#### TASK GOAL
For the word "append", search the records and show each line in which it occurs.

[Records excerpted from a collection]
□ □ □ □ □

-- pv_equiv track=rewrite | github.com/jonwashburn/recognition-ledger | scripts/audit_foundation.py | analyze_circular_imports
-- ===== SOURCE A (Python) =====
-- from typing import Dict, List, Tuple, Set
--
-- def analyze_circular_imports(file_imports: Dict[str, List[str]]) -> List[List[str]]:
--     """Detect circular import chains"""
--     def find_cycles_from(start: str, current: str, path: List[str], visited: Set[str]) -> List[List[str]]:
--         if current in path:
--             # Found a cycle
--             cycle_start = path.index(current)
--             return [path[cycle_start:] + [current]]
--
--         if current in visited:
--             return []
--
--         visited.add(current)
--         cycles = []
--
--         if current in file_imports:
--             for imported in file_imports[current]:
--                 if imported in file_imports:  # Only follow foundation imports
--                     cycles.extend(find_cycles_from(start, imported, path + [current], visited))
--
--         return cycles
--
--     all_cycles = []
--     for file in file_imports:
--         cycles = find_cycles_from(file, file, [], set())
--         for cycle in cycles:
--             # Normalize cycle to start with smallest element
--             if cycle and cycle not in all_cycles:
--                 min_idx = cycle.index(min(cycle))
--                 normalized = cycle[min_idx:] + cycle[:min_idx]
--                 if normalized not in all_cycles:
--                     all_cycles.append(normalized)
--
--     return all_cycles
-- ===== SOURCE B (Python) =====
-- def analyze_circular_imports(file_imports):
--     """Detect circular import chains (iterative explicit-stack DFS, cycles normalized as found)"""
--     all_cycles = []
--     for start in file_imports:
--         visited = set()
--         stack = [(start, [])]
--         while stack:
--             current, path = stack.pop()
--             if current in path:
--                 i = path.index(current)
--                 cycle = path[i:] + [current]
--                 if cycle not in all_cycles:
--                     m = min(cycle)
--                     j = cycle.index(m)
--                     normalized = cycle[j:] + cycle[:j]
--                     if normalized not in all_cycles:
--                         all_cycles.append(normalized)
--             elif current in visited:
--                 continue
--             else:
--                 visited.add(current)
--                 if current in file_imports:
--                     new_path = path + [current]
--                     # push in reversed order so frames pop in the original import order
--                     for imported in reversed(file_imports[current]):
--                         if imported in file_imports:
--                             stack.append((imported, new_path))
--     return all_cycles
-- ===== Notes on version B (the rewrite author's own statement) =====
-- stated objective: alternative
-- what changed: The recursive find_cycles_from helper is replaced by an iterative DFS with an explicit worklist stack of (node, path) frames (children pushed in reversed order so they pop in import order), and cycles are normalized and deduplicated into all_cycles the moment they are popped instead of being collected per start and post-processed.
import Mathlib
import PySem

□ □ □ □ □

#### SOLUTION TO THIS EXERCISE
--                     all_cycles.append(normalized)
--                         all_cycles.append(normalized)
--                             stack.append((imported, new_path))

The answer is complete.